Vous recherchez un métal qui se dilate ou se contracte très peu en fonction des variations de température ? L’Invar offre une dilatation thermique quasi nulle, mais son usinage requiert des techniques CNC spécialisées. Ce matériau unique est idéal pour vos pièces de précision.
Ce guide complet vous accompagne dans l'usinage CNC de l'Invar. Nous y détaillons les difficultés d'usinabilité de l'Invar 36 et les techniques d'outillage essentielles. La connaissance de ces spécificités est cruciale pour la fabrication de matériel performant et fiable pour votre entreprise.
Qu'est-ce que l'usinage CNC de l'Invar ?
L'usinage CNC de l'Invar englobe tout, des fraiseuses et tours à commande numérique aux EDM (usinage par électroérosion) Pour fabriquer des pièces en alliages nickel-fer réputés pour leur coefficient de dilatation thermique quasi nul. Ce matériau est souvent très sensible. L'alliage nickel-fer s'écrouit en quelques millisecondes sous l'outil de coupe.
Pour réussir, les programmeurs doivent trouver un juste équilibre entre les faibles vitesses, les avances positives et l'arrosage abondant. Cette approche stratégique est indispensable pour respecter des tolérances micrométriques sans risquer de mettre au rebut des pièces coûteuses.

Différents types d'Invar
Vous trouverez plusieurs alliages nickel-fer apparentés dans les projets aérospatiaux, optiques et électroniques. Lorsque vous vous approvisionnez en matériaux pour votre prochaine pièce, il est absolument essentiel de connaître ces nuances spécifiques d'Invar pour garantir le succès de votre projet.

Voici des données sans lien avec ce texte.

-- pv_equiv track=rewrite | github.com/ntnguyen-so/Fusion3DCNN---PFP | PFP/build_alert_code.py | build_longterm_alert_code
-- ===== SOURCE A (Python) =====
-- def get_topk_patterns(collected_patterns, k):
--   order = {k: v for k, v in sorted(collected_patterns.items(), key=lambda item: item[1], reverse=True)}
--   return list(order.keys())[:min(k, len(order))]
--
-- def build_longterm_alert_code(patterns_days, k=10):
--   collected_patterns = {}
--   steps = 6
--   for start in range(len(patterns_days)-6):
--     patterns_day0 = patterns_days[start]
--     for pattern in patterns_day0:
--       appear = True
--       for patterns_day in patterns_days[start:start+steps]:
--         if pattern not in patterns_day:
--           appear = False
--           break
--
--       if appear == True:
--         if pattern in collected_patterns:
--           collected_patterns[pattern] += 1
--         else:
--           collected_patterns[pattern] = 1
--
--   return get_topk_patterns(collected_patterns, k)
-- ===== SOURCE B (Python) =====
-- def build_longterm_alert_code(patterns_days, k=10):
--     # Backward DP: runs[d][p] = number of consecutive days starting at d that contain p.
--     run_next = {}
--     runs = []
--     for day in reversed(patterns_days):
--         cur = {}
--         for p in set(day):
--             cur[p] = 1 + run_next.get(p, 0)
--         runs.append(cur)
--         run_next = cur
--     runs.reverse()
--     counts = {}
--     for start in range(len(patterns_days) - 6):
--         for p in patterns_days[start]:
--             if runs[start].get(p, 0) >= 6:
--                 counts[p] = counts.get(p, 0) + 1
--     ordered = [p for p, _ in sorted(counts.items(), key=lambda it: it[1], reverse=True)]
--     return ordered[:min(k, len(ordered))]
-- ===== Notes on version B (the rewrite author's own statement) =====
-- stated objective: faster
-- what changed: Replaces the per-window 6-day membership rescans over raw lists by a backward dynamic program of per-day run-length dictionaries (runs[d][p] = consecutive days from d containing p), so each qualification test becomes one O(1) dict lookup.
import Mathlib
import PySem

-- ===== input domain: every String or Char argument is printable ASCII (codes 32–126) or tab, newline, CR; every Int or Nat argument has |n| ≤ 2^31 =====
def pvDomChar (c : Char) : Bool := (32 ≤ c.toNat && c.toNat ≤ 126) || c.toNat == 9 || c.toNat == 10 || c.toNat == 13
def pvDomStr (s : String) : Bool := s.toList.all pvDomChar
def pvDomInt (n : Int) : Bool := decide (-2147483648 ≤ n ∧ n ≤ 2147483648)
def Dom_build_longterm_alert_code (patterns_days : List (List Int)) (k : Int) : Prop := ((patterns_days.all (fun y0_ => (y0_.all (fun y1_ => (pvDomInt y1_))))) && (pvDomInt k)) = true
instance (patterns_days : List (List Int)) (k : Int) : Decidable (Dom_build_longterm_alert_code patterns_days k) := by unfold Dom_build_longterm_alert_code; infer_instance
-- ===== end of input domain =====

-- ===== PORT A =====
-- B is faster: it replaces A's per-window 6-day membership rescans by precomputed run-length dictionaries.
-- helper of A: the inner 'for patterns_day in patterns_days[start:start+steps]: if pattern not in patterns_day: appear=False; break' loop
def pvAppearLoop (pattern : Int) : List (List Int) → Bool
  | [] => true
  | d :: rest => if pattern ∈ d then pvAppearLoop pattern rest else false

-- helper of A: get_topk_patterns
def get_topk_patterns (collected_patterns : PySem.Dict Int Int) (k : Int) : List Int :=
  let order : PySem.Dict Int Int :=
    (PySem.List.sorted collected_patterns.items (fun it => it.2) true).foldl
      (fun d it => d.insert it.1 it.2) PySem.Dict.empty
  PySem.List.slice order.keys none (some (min k (order.size : Int)))

def build_longterm_alert_code (patterns_days : List (List Int)) (k : Int) : List Int :=
  let collected_patterns : PySem.Dict Int Int :=
    (PySem.List.pyRange 0 ((patterns_days.length : Int) - 6) 1).foldl (fun cp start =>
      let patterns_day0 := PySem.List.pyGetD patterns_days start []
      patterns_day0.foldl (fun cp pattern =>
        let appear := pvAppearLoop pattern
          (PySem.List.slice patterns_days (some start) (some (start + 6)))
        if appear = true then
          if cp.contains pattern then cp.insert pattern (cp.getD pattern 0 + 1)
          else cp.insert pattern 1
        else cp) cp) PySem.Dict.empty
  get_topk_patterns collected_patterns k

-- ===== PORT B =====
-- B helper: the reversed-append-then-reverse loop of Source B, i.e. a right-to-left build of runs
def pvBuildRuns : List (List Int) → List (PySem.Dict Int Int)
  | [] => []
  | d :: rest =>
    let tail := pvBuildRuns rest
    let run_next := tail.headD PySem.Dict.empty
    ((PySem.Set.ofList d).foldl (fun cur p => cur.insert p (1 + run_next.getD p 0))
      PySem.Dict.empty) :: tail

def build_longterm_alert_code_alt (patterns_days : List (List Int)) (k : Int) : List Int :=
  let runs := pvBuildRuns patterns_days
  let counts : PySem.Dict Int Int :=
    (PySem.List.pyRange 0 ((patterns_days.length : Int) - 6) 1).foldl (fun cnt start =>
      (PySem.List.pyGetD patterns_days start []).foldl (fun cnt p =>
        if (PySem.List.pyGetD runs start PySem.Dict.empty).getD p 0 ≥ 6 then
          cnt.insert p (cnt.getD p 0 + 1)
        else cnt) cnt) PySem.Dict.empty
  let ordered := (PySem.List.sorted counts.items (fun it => it.2) true).map (fun it => it.1)
  PySem.List.slice ordered none (some (min k (ordered.length : Int)))

-- ===== PRECONDITION & SPEC =====
def Spec_build_longterm_alert_code (patterns_days : List (List Int)) (k : Int) (out : List Int) : Prop := out = build_longterm_alert_code_alt patterns_days k
instance (patterns_days : List (List Int)) (k : Int) (out : List Int) : Decidable (Spec_build_longterm_alert_code patterns_days k out) := by unfold Spec_build_longterm_alert_code; infer_instance

-- ===== CLAIM (what is proved, stated in full; the proofs are below) =====
def Claim_equal_build_longterm_alert_code : Prop := ∀ (patterns_days : List (List Int)) (k : Int), Dom_build_longterm_alert_code patterns_days k → Spec_build_longterm_alert_code patterns_days k (build_longterm_alert_code patterns_days k)

-- ===== LEMMAS AND PROOFS =====
-- run length of the maximal prefix of ds whose days all contain p
def pvPrefRun (p : Int) : List (List Int) → Int
  | [] => 0
  | d :: rest => if p ∈ d then 1 + pvPrefRun p rest else 0

lemma pvPrefRun_nonneg (p : Int) (l : List (List Int)) : 0 ≤ pvPrefRun p l := by
  induction l with
  | nil => simp [pvPrefRun]
  | cons d rest ih =>
    by_cases h : p ∈ d
    · simp [pvPrefRun, h]; omega
    · simp [pvPrefRun, h]

lemma getD_foldl_insert_const (f : Int → Int) (l : List Int) :
    ∀ (d : PySem.Dict Int Int) (q v : Int),
      (l.foldl (fun c p => c.insert p (f p)) d).getD q v
        = if q ∈ l then f q else d.getD q v := by
  induction l with
  | nil => intro d q v; simp
  | cons p rest ih =>
    intro d q v
    simp only [List.foldl_cons, ih, List.mem_cons]
    by_cases hq : q ∈ rest
    · simp [hq]
    · by_cases hqp : q = p
      · simp [hqp, PySem.Dict.getD_insert_self]
      · simp [hq, hqp, PySem.Dict.getD_insert]

lemma headD_pvBuildRuns_getD (ds : List (List Int)) (p : Int) :
    ((pvBuildRuns ds).headD PySem.Dict.empty).getD p 0 = pvPrefRun p ds := by
  induction ds with
  | nil => simp [pvBuildRuns, pvPrefRun, PySem.Dict.getD_empty]
  | cons d rest ih =>
    simp only [pvBuildRuns, List.headD_cons, pvPrefRun]
    rw [getD_foldl_insert_const]
    by_cases h : p ∈ d
    · simp only [PySem.Set.mem_ofList, h, if_true, List.headD_eq_head?_getD] at ih ⊢
      rw [ih]
    · simp [PySem.Set.mem_ofList, h, PySem.Dict.getD_empty]

lemma getD_pvBuildRuns (p : Int) : ∀ (ds : List (List Int)) (i : Nat),
    ((pvBuildRuns ds).getD i PySem.Dict.empty).getD p 0 = pvPrefRun p (ds.drop i) := by
  intro ds
  induction ds with
  | nil => intro i; simp [pvBuildRuns, pvPrefRun, PySem.Dict.getD_empty]
  | cons d rest ih =>
    intro i
    cases i with
    | zero =>
      have := headD_pvBuildRuns_getD (d :: rest) p
      simpa [pvBuildRuns] using this
    | succ j => simp only [pvBuildRuns, List.getD_cons_succ, List.drop_succ_cons, ih]

lemma appear_eq_decide (p : Int) : ∀ (n : Nat) (l : List (List Int)), n ≤ l.length →
    pvAppearLoop p (l.take n) = decide ((n : Int) ≤ pvPrefRun p l) := by
  intro n
  induction n with
  | zero => intro l _; simp [pvAppearLoop, pvPrefRun_nonneg p l]
  | succ m ih =>
    intro l hl
    cases l with
    | nil => simp at hl
    | cons d rest =>
      by_cases h : p ∈ d
      · simp only [List.take_succ_cons, pvAppearLoop, pvPrefRun, h, if_true]
        rw [ih rest (by simpa using hl)]
        simp only [decide_eq_decide]
        push_cast
        omega
      · simp only [List.take_succ_cons, pvAppearLoop, pvPrefRun, h, if_false]
        rw [eq_comm, decide_eq_false_iff_not]
        push_cast
        omega
lemma nodup_keys_foldl_of_step {α : Type} (step : PySem.Dict Int Int → α → PySem.Dict Int Int)
    (hstep : ∀ d a, d.keys.Nodup → (step d a).keys.Nodup) :
    ∀ (l : List α) (d : PySem.Dict Int Int), d.keys.Nodup → (l.foldl step d).keys.Nodup := by
  intro l
  induction l with
  | nil => intro d hd; simpa using hd
  | cons a rest ih => intro d hd; simpa using ih (step d a) (hstep d a hd)

lemma counts_eq (pds : List (List Int)) :
    (PySem.List.pyRange 0 ((pds.length : Int) - 6) 1).foldl (fun cp start =>
        (PySem.List.pyGetD pds start ([] : List Int)).foldl (fun cp pattern =>
          if pvAppearLoop pattern (PySem.List.slice pds (some start) (some (start + 6))) = true then
            if cp.contains pattern then cp.insert pattern (cp.getD pattern 0 + 1)
            else cp.insert pattern 1
          else cp) cp) (PySem.Dict.empty : PySem.Dict Int Int)
    = (PySem.List.pyRange 0 ((pds.length : Int) - 6) 1).foldl (fun cnt start =>
        (PySem.List.pyGetD pds start ([] : List Int)).foldl (fun cnt p =>
          if (PySem.List.pyGetD (pvBuildRuns pds) start PySem.Dict.empty).getD p 0 ≥ 6 then
            cnt.insert p (cnt.getD p 0 + 1)
          else cnt) cnt) (PySem.Dict.empty : PySem.Dict Int Int) := by
  apply PySem.List.foldl_congr_mem
  intro acc s hs
  rw [PySem.List.mem_pyRange_one] at hs
  obtain ⟨h0, h1⟩ := hs
  apply PySem.List.foldl_congr_mem
  intro cp p _
  -- rewrite the slice and the runs lookup to the common run-length form
  have hslice : PySem.List.slice pds (some s) (some (s + 6)) = (pds.drop s.toNat).take 6 := by
    rw [PySem.List.slice_toNat pds h0 (by omega)]
    congr 1
    omega
  have hrun : (PySem.List.pyGetD (pvBuildRuns pds) s PySem.Dict.empty).getD p 0
      = pvPrefRun p (pds.drop s.toNat) := by
    rw [← Int.toNat_of_nonneg h0, PySem.List.pyGetD_natCast, getD_pvBuildRuns, Int.toNat_natCast]
  have hlen : 6 ≤ (pds.drop s.toNat).length := by
    rw [List.length_drop]
    omega
  rw [hslice, hrun, appear_eq_decide p 6 (pds.drop s.toNat) hlen]
  by_cases hge : (6 : Int) ≤ pvPrefRun p (pds.drop s.toNat)
  · rw [if_pos (decide_eq_true (by exact_mod_cast hge)), if_pos hge]
    cases hc : cp.contains p with
    | true => rfl
    | false => rw [PySem.Dict.getD_of_not_contains cp 0 hc]; norm_num
  · rw [if_neg (by simp only [decide_eq_true_eq]; exact_mod_cast hge), if_neg hge]
lemma topk_eq (c : PySem.Dict Int Int) (hnd : c.keys.Nodup) (k : Int) :
    get_topk_patterns c k =
      PySem.List.slice ((PySem.List.sorted c.items (fun it => it.2) true).map (fun it => it.1))
        none
        (some (min k ((((PySem.List.sorted c.items (fun it => it.2) true).map
          (fun it => it.1)).length : Nat) : Int))) := by
  unfold get_topk_patterns
  have hperm : (PySem.List.sorted c.items (fun it => it.2) true).Perm c.items :=
    PySem.List.sorted_perm c.items _ true
  have hkeys : c.items.map (fun it => it.1) = c.keys := rfl
  have hnodup : ((PySem.List.sorted c.items (fun it => it.2) true).map (fun it => it.1)).Nodup := by
    refine ((hperm.map _).nodup_iff).mpr ?_
    rw [hkeys]; exact hnd
  have hitems := PySem.Dict.items_foldl_insert_fresh
    (PySem.List.sorted c.items (fun it => it.2) true) (fun it => it.1) (fun it => it.2)
    PySem.Dict.empty (by intro a _; simp) hnodup
  have hk : ((PySem.List.sorted c.items (fun it => it.2) true).foldl
      (fun d it => d.insert it.1 it.2) PySem.Dict.empty).keys
      = (PySem.List.sorted c.items (fun it => it.2) true).map (fun it => it.1) := by
    show (((PySem.List.sorted c.items (fun it => it.2) true).foldl
      (fun d it => d.insert it.1 it.2) PySem.Dict.empty).items).map (fun it => it.1) = _
    rw [hitems]; simp [PySem.Dict.empty]
  have hsz : (((PySem.List.sorted c.items (fun it => it.2) true).foldl
      (fun d it => d.insert it.1 it.2) PySem.Dict.empty).size : Int)
      = (((PySem.List.sorted c.items (fun it => it.2) true).map (fun it => it.1)).length : Int) := by
    show ((((PySem.List.sorted c.items (fun it => it.2) true).foldl
      (fun d it => d.insert it.1 it.2) PySem.Dict.empty).items).length : Int) = _
    rw [hitems]; simp [PySem.Dict.empty]
  simp only [hk, hsz]

lemma counts_nodup (pds : List (List Int)) :
    ((PySem.List.pyRange 0 ((pds.length : Int) - 6) 1).foldl (fun cnt start =>
        (PySem.List.pyGetD pds start ([] : List Int)).foldl (fun cnt p =>
          if (PySem.List.pyGetD (pvBuildRuns pds) start PySem.Dict.empty).getD p 0 ≥ 6 then
            cnt.insert p (cnt.getD p 0 + 1)
          else cnt) cnt) (PySem.Dict.empty : PySem.Dict Int Int)).keys.Nodup := by
  apply nodup_keys_foldl_of_step
  · intro d s hd
    apply nodup_keys_foldl_of_step
    · intro d' p hd'
      split
      · exact PySem.Dict.nodup_keys_insert d' p _ hd'
      · exact hd'
    · exact hd
  · exact PySem.Dict.nodup_keys_empty

-- ===== VERDICT (by name: the statement is the Claim_ definition above) =====
theorem build_longterm_alert_code_spec : Claim_equal_build_longterm_alert_code := by
  intro patterns_days k _
  unfold Spec_build_longterm_alert_code
  unfold build_longterm_alert_code build_longterm_alert_code_alt
  dsimp only
  rw [counts_eq]
  rw [topk_eq _ (counts_nodup patterns_days) k]
-- pv_equiv track=rewrite | github.com/daniel-reich/ubiquitous-fiesta | gLjL4aLT2ZwbMXafq_0.py | fair_swap
-- ===== SOURCE A (Python) =====
-- def fair_swap(l1, l2):
--   swaps = set()
--   l1_sum = sum(l1)
--   l2_sum = sum(l2)
--   for num1 in set(l1):
--     for num2 in set(l2):
--       if l1_sum - num1 + num2 == l2_sum - num2 + num1:
--         swaps.add((num1, num2))
--   return swaps
-- ===== SOURCE B (Python) =====
-- def fair_swap(l1, l2):
--   d = sum(l2) - sum(l1)
--   if d % 2 != 0:
--     return set()
--   h = d // 2
--   s2 = set(l2)
--   return {(x, x + h) for x in set(l1) if x + h in s2}
-- ===== Notes on version B (the rewrite author's own statement) =====
-- stated objective: faster
-- what changed: Replaces the nested scan over set(l1) x set(l2) by computing the required fixed difference h = (sum(l2)-sum(l1))/2 once (empty result if the difference is odd) and doing one hash-set membership test x+h in set(l2) per distinct element of l1.
import Mathlib
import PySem

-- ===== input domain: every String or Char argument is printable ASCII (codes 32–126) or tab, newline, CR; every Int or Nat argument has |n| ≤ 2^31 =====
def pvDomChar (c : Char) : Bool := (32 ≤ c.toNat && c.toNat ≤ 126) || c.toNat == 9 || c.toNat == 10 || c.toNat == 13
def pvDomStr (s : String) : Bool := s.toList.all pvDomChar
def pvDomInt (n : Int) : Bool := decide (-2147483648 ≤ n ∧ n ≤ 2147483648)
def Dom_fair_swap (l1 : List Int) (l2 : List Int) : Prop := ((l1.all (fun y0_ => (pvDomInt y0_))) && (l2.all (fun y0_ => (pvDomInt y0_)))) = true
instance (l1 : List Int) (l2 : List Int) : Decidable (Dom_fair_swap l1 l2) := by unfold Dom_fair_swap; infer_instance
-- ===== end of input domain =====

-- B replaces A's nested scan over set(l1) × set(l2) by one membership test per
-- distinct element of l1 against the fixed required partner x + (sum(l2)-sum(l1))/2.

-- ===== PORT A =====
def fair_swap (l1 : List Int) (l2 : List Int) : List (Int × Int) :=
  let l1_sum := l1.sum
  let l2_sum := l2.sum
  (PySem.Set.ofList l1).foldl (fun swaps num1 =>
    (PySem.Set.ofList l2).foldl (fun swaps num2 =>
      if l1_sum - num1 + num2 = l2_sum - num2 + num1 then
        PySem.Set.add swaps (num1, num2)
      else swaps) swaps) PySem.Set.empty

-- ===== PORT B =====
def fair_swap_alt (l1 : List Int) (l2 : List Int) : List (Int × Int) :=
  let d := l2.sum - l1.sum
  if PySem.Int.mod d 2 ≠ 0 then PySem.Set.empty
  else
    let h := PySem.Int.floordiv d 2
    let s2 := PySem.Set.ofList l2
    PySem.Set.ofList
      (((PySem.Set.ofList l1).filter (fun x => PySem.Set.contains s2 (x + h))).map
        (fun x => (x, x + h)))

-- ===== PRECONDITION & SPEC =====
def Spec_fair_swap (l1 : List Int) (l2 : List Int) (out : List (Int × Int)) : Prop := out = fair_swap_alt l1 l2
instance (l1 : List Int) (l2 : List Int) (out : List (Int × Int)) : Decidable (Spec_fair_swap l1 l2 out) := by unfold Spec_fair_swap; infer_instance

-- ===== CLAIM (what is proved, stated in full; the proofs are below) =====
def Claim_equal_fair_swap : Prop := ∀ (l1 : List Int) (l2 : List Int), Dom_fair_swap l1 l2 → Spec_fair_swap l1 l2 (fair_swap l1 l2)

-- ===== LEMMAS AND PROOFS =====

-- adding an element already present (after a first add) changes nothing
theorem pv_add_idem {α : Type} [BEq α] [LawfulBEq α] (s : PySem.Set α) (x : α) :
    PySem.Set.add (PySem.Set.add s x) x = PySem.Set.add s x := by
  have hx : (PySem.Set.add s x).contains x = true := by
    simp [PySem.Set.contains, PySem.Set.mem_add]
  have hdef : PySem.Set.add (PySem.Set.add s x) x
      = if (PySem.Set.add s x).contains x = true then PySem.Set.add s x
        else PySem.Set.add s x ++ [x] := rfl
  rw [hdef, if_pos hx]

-- A's inner loop: scanning L for elements equal to c and adding the pair p
theorem pv_inner (L : List Int) (c : Int) (p : Int × Int) :
    ∀ acc : PySem.Set (Int × Int),
      L.foldl (fun sw n2 => if n2 = c then PySem.Set.add sw p else sw) acc
        = if L.contains c then PySem.Set.add acc p else acc := by
  induction L with
  | nil => intro acc; simp
  | cons a L ih =>
    intro acc
    by_cases ha : a = c
    · subst ha
      simp only [List.foldl_cons, List.contains_cons, BEq.rfl, Bool.true_or, if_pos]
      rw [ih]
      split
      · exact pv_add_idem acc p
      · rfl
    · simp only [List.foldl_cons, if_neg ha, List.contains_cons]
      rw [ih]
      have hca : ¬ c = a := fun h => ha h.symm
      simp [hca]

-- filter-then-map folded with Set.add equals the guarded single-pass fold
theorem pv_fuse (p : Int → Bool) (f : Int → Int × Int) (L : List Int) :
    ∀ acc : PySem.Set (Int × Int),
      ((L.filter p).map f).foldl PySem.Set.add acc
        = L.foldl (fun sw x => if p x then PySem.Set.add sw (f x) else sw) acc := by
  induction L with
  | nil => intro acc; simp
  | cons a L ih =>
    intro acc
    by_cases hp : p a = true
    · simp [hp, ih]
    · simp [hp, ih]

-- ===== VERDICT (by name: the statement is the Claim_ definition above) =====
theorem fair_swap_spec : Claim_equal_fair_swap := by
  intro l1 l2 _
  unfold Spec_fair_swap fair_swap fair_swap_alt
  set d : Int := l2.sum - l1.sum with hd
  have hdm := PySem.Int.floordiv_mul_add_mod d 2
  rcases PySem.Int.mod_two_eq d with hm | hm
  · -- d even: each num1 has the unique partner num1 + h
    set h : Int := PySem.Int.floordiv d 2 with hh
    have hd2 : d = 2 * h := by omega
    simp only [hm, ne_eq, not_true_eq_false, if_false]
    rw [PySem.Set.ofList_eq_foldl
      (((PySem.Set.ofList l1).filter (fun x => PySem.Set.contains (PySem.Set.ofList l2) (x + h))).map
        (fun x => (x, x + h)))]
    rw [pv_fuse]
    have houter : (fun (sw : PySem.Set (Int × Int)) (num1 : Int) =>
        (PySem.Set.ofList l2).foldl (fun sw num2 =>
          if l1.sum - num1 + num2 = l2.sum - num2 + num1 then PySem.Set.add sw (num1, num2) else sw) sw)
        = (fun (sw : PySem.Set (Int × Int)) (num1 : Int) =>
            if PySem.Set.contains (PySem.Set.ofList l2) (num1 + h) then PySem.Set.add sw (num1, num1 + h) else sw) := by
      funext sw num1
      have hcond : ∀ num2 : Int,
          (l1.sum - num1 + num2 = l2.sum - num2 + num1) ↔ num2 = num1 + h := by
        intro num2; omega
      have : (fun (sw : PySem.Set (Int × Int)) (num2 : Int) =>
          if l1.sum - num1 + num2 = l2.sum - num2 + num1 then PySem.Set.add sw (num1, num2) else sw)
          = (fun sw num2 => if num2 = num1 + h then PySem.Set.add sw (num1, num2) else sw) := by
        funext sw num2
        by_cases hc : num2 = num1 + h
        · rw [if_pos ((hcond num2).2 hc), if_pos hc]
        · rw [if_neg (fun hx => hc ((hcond num2).1 hx)), if_neg hc]
      rw [this]
      have : (fun (sw : PySem.Set (Int × Int)) (num2 : Int) =>
          if num2 = num1 + h then PySem.Set.add sw (num1, num2) else sw)
          = (fun sw num2 => if num2 = num1 + h then PySem.Set.add sw (num1, num1 + h) else sw) := by
        funext sw num2
        by_cases hc : num2 = num1 + h
        · subst hc; rfl
        · simp [hc]
      rw [this, pv_inner]
      simp [PySem.Set.contains]
    rw [houter]
    rfl
  · -- d odd: the balance condition is unsatisfiable, both sides are empty
    have hno : ∀ num1 num2 : Int, ¬ (l1.sum - num1 + num2 = l2.sum - num2 + num1) := by
      intro num1 num2; omega
    simp only [hm, ne_eq]
    have hin : ∀ (num1 : Int) (sw : PySem.Set (Int × Int)),
        (PySem.Set.ofList l2).foldl (fun sw num2 =>
          if l1.sum - num1 + num2 = l2.sum - num2 + num1 then PySem.Set.add sw (num1, num2) else sw) sw = sw := by
      intro num1 sw
      induction (PySem.Set.ofList l2 : List Int) generalizing sw with
      | nil => rfl
      | cons a L ih => simp [if_neg (hno num1 a), ih]
    have : ∀ (L : List Int) (sw : PySem.Set (Int × Int)),
        L.foldl (fun sw num1 =>
          (PySem.Set.ofList l2).foldl (fun sw num2 =>
            if l1.sum - num1 + num2 = l2.sum - num2 + num1 then PySem.Set.add sw (num1, num2) else sw) sw) sw = sw := by
      intro L
      induction L with
      | nil => intro sw; rfl
      | cons a L ih => intro sw; simp only [List.foldl_cons, hin a sw]; exact ih sw
    rw [this]
    norm_num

Invar 36 – Le pilier de l'industrie
L'Invar 36 est composé d'environ 36 % de nickel et de fer. Son coefficient de dilatation thermique exceptionnellement faible le rend idéal pour de nombreuses applications, notamment les jauges de précision, les bancs optiques stables et les guides d'ondes pour satellites. Ces pièces sont souvent soumises à d'importantes variations de température, ce qui rend l'usinage de l'Invar 36 crucial pour leur stabilité.
Super Invar – Grade ultra-stable
La composition du Super Invar, notamment en nickel et en cobalt, est optimisée pour maintenir un coefficient de dilatation thermique (CTE) extrêmement faible. Cette stabilité exceptionnelle est préservée sur une large plage de températures, souvent des températures cryogéniques jusqu'à la température ambiante. Il est couramment utilisé pour les supports de lentilles cryogéniques et les résonateurs laser, où même un micron de dérive peut entraîner un défaut de mise au point des faisceaux laser.
Invar 42 – Alliance verre-métal
Contenant 42 % de nickel, l'Invar 42 en contient légèrement plus que l'Invar 36. Cette composition lui confère un coefficient de dilatation thermique (CTE) quasiment identique à celui du verre borosilicaté. Cette caractéristique est essentielle pour des composants tels que les joints d'étanchéité pour LED, les tubes à vide et les boîtiers MEMS (systèmes microélectromécaniques). L'utilisation d'Invar 42 garantit la résistance de vos composants aux cycles thermiques sans risque de fissures au niveau des joints hermétiques.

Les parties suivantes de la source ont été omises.